Saved entries
-- pv_equiv track=rewrite | github.com/pypi-data/pypi-mirror-307 | packages/sbeditor/sbeditor-0.0.4.tar.gz/sbeditor-0.0.4/sbeditor/sbeditor.py | digits_of
-- ===== SOURCE A (Python) =====
-- def digits_of(base: int):
--     i = 48
--     digits = ''
--     while len(digits) < base:
--         if 57 < i < 65:
--             i += 1
--             continue
--         if i > 90:
--             raise ValueError("0-9 and A-Z only support up to 43 digits!")
--         digits += chr(i)
--         i += 1
--     return digits
-- ===== SOURCE B (Python) =====
-- ALPHA = "0123456789ABCDEFGHIJKLMNOPQRSTUVWXYZ"
--
-- def digits_of(base: int):
--     if base > len(ALPHA):
--         raise ValueError("0-9 and A-Z only support up to 43 digits!")
--     return ALPHA[:max(0, base)]
-- ===== Notes on version B (the rewrite author's own statement) =====
-- stated objective: simpler
-- what changed: Replaces the character-code while-loop that skips codes 58-64 with a single slice of a precomputed 36-character alphabet constant; the error check becomes one closed-form comparison base > 36.
import Mathlib
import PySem

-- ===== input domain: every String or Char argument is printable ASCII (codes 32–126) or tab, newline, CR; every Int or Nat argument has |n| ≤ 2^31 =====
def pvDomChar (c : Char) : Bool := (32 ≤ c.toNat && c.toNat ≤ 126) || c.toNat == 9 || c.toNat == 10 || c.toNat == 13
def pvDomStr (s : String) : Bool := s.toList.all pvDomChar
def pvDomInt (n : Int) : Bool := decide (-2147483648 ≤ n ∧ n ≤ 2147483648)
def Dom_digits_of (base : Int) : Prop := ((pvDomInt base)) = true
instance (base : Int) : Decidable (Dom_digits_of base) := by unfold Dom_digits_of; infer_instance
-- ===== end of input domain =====

-- B replaces A's character-code while-loop (which skips codes 58-64) with one slice of a
-- precomputed 36-character alphabet constant; same ValueError condition (base > 36), stated closed-form.

-- ===== PORT A =====
-- A's while-loop: i runs from 48 upward, skipping 58..64, appending chr(i) while len(digits) < base;
-- at i > 90 the Python raises ValueError — Pre_ excludes those inputs, the port returns the partial string there.
-- (Strings are carried as List Char; the wrapper digits_of packs the result with String.ofList.)
-- fuel = 44 ≥ number of loop iterations (i goes from 48 to at most 91, where Python raises)
def digitsOfLoop : Nat → Int → List Char → Int → List Char
  | 0, _, digits, _ => digits
  | fuel + 1, i, digits, base =>
    if (digits.length : Int) < base then
      if 57 < i ∧ i < 65 then digitsOfLoop fuel (i + 1) digits base
      else if i > 90 then digits  -- Python raises ValueError here; excluded by Pre_
      else digitsOfLoop fuel (i + 1) (digits ++ [Char.ofNat i.toNat]) base
    else digits

def digits_of (base : Int) : String := String.ofList (digitsOfLoop 44 48 [] base)

-- ===== PORT B =====
def ALPHA : List Char := "0123456789ABCDEFGHIJKLMNOPQRSTUVWXYZ".toList

-- B: if base > 36 raise ValueError (excluded by Pre_; port returns "" there), else ALPHA[:max(0, base)].
def digits_of_alt (base : Int) : String :=
  if base > (ALPHA.length : Int) then ""  -- Python raises ValueError here; excluded by Pre_
  else String.ofList (ALPHA.take (max 0 base).toNat)

-- ===== PRECONDITION & SPEC =====
-- Pre_ excludes exactly the inputs where both Pythons raise ValueError: base > 36.
def Pre_digits_of (base : Int) : Prop := base ≤ 36
instance (base : Int) : Decidable (Pre_digits_of base) := by unfold Pre_digits_of; infer_instance
def pvWitness_digits_of : Int := 16

def Spec_digits_of (base : Int) (out : String) : Prop := out = digits_of_alt base
instance (base : Int) (out : String) : Decidable (Spec_digits_of base out) := by unfold Spec_digits_of; infer_instance

-- ===== CLAIM (what is proved, stated in full; the proofs are below) =====
def Claim_equal_digits_of : Prop := ∀ (base : Int), Dom_digits_of base → Pre_digits_of base → Spec_digits_of base (digits_of base)

-- ===== LEMMAS AND PROOFS =====
theorem digits_of_nonpos (base : Int) (h : base ≤ 0) : digits_of base = digits_of_alt base := by
  unfold digits_of digits_of_alt digitsOfLoop
  have h1 : ¬ ((([] : List Char).length : Int) < base) := by simp; omega
  have h2 : ¬ base > ((ALPHA : List Char).length : Int) := by
    have : (0:Int) ≤ (ALPHA.length : Int) := by positivity
    omega
  simp only [h1, h2, if_false]
  have : (max 0 base).toNat = 0 := by omega
  simp [this]

-- ===== VERDICT (by name: the statement is the Claim_ definition above) =====
theorem digits_of_spec : Claim_equal_digits_of := by
  intro base _ hpre
  unfold Spec_digits_of
  by_cases h0 : base ≤ 0
  · exact digits_of_nonpos base h0
  · unfold Pre_digits_of at hpre
    have h1 : 1 ≤ base := by omega
    interval_cases base <;>
      (unfold digits_of digits_of_alt
       rw [if_neg (by decide)]
       exact congrArg String.ofList (by decide))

ABOUT THIS EXERCISE:
Quote, with nothing altered, all lines from the start of the entries to the line that carries "def pvDomInt (n", inclusive.

ANSWER:
-- pv_equiv track=rewrite | github.com/pypi-data/pypi-mirror-307 | packages/sbeditor/sbeditor-0.0.4.tar.gz/sbeditor-0.0.4/sbeditor/sbeditor.py | digits_of
-- ===== SOURCE A (Python) =====
-- def digits_of(base: int):
--     i = 48
--     digits = ''
--     while len(digits) < base:
--         if 57 < i < 65:
--             i += 1
--             continue
--         if i > 90:
--             raise ValueError("0-9 and A-Z only support up to 43 digits!")
--         digits += chr(i)
--         i += 1
--     return digits
-- ===== SOURCE B (Python) =====
-- ALPHA = "0123456789ABCDEFGHIJKLMNOPQRSTUVWXYZ"
--
-- def digits_of(base: int):
--     if base > len(ALPHA):
--         raise ValueError("0-9 and A-Z only support up to 43 digits!")
--     return ALPHA[:max(0, base)]
-- ===== Notes on version B (the rewrite author's own statement) =====
-- stated objective: simpler
-- what changed: Replaces the character-code while-loop that skips codes 58-64 with a single slice of a precomputed 36-character alphabet constant; the error check becomes one closed-form comparison base > 36.
import Mathlib
import PySem

-- ===== input domain: every String or Char argument is printable ASCII (codes 32–126) or tab, newline, CR; every Int or Nat argument has |n| ≤ 2^31 =====
def pvDomChar (c : Char) : Bool := (32 ≤ c.toNat && c.toNat ≤ 126) || c.toNat == 9 || c.toNat == 10 || c.toNat == 13
def pvDomStr (s : String) : Bool := s.toList.all pvDomChar
def pvDomInt (n : Int) : Bool := decide (-2147483648 ≤ n ∧ n ≤ 2147483648)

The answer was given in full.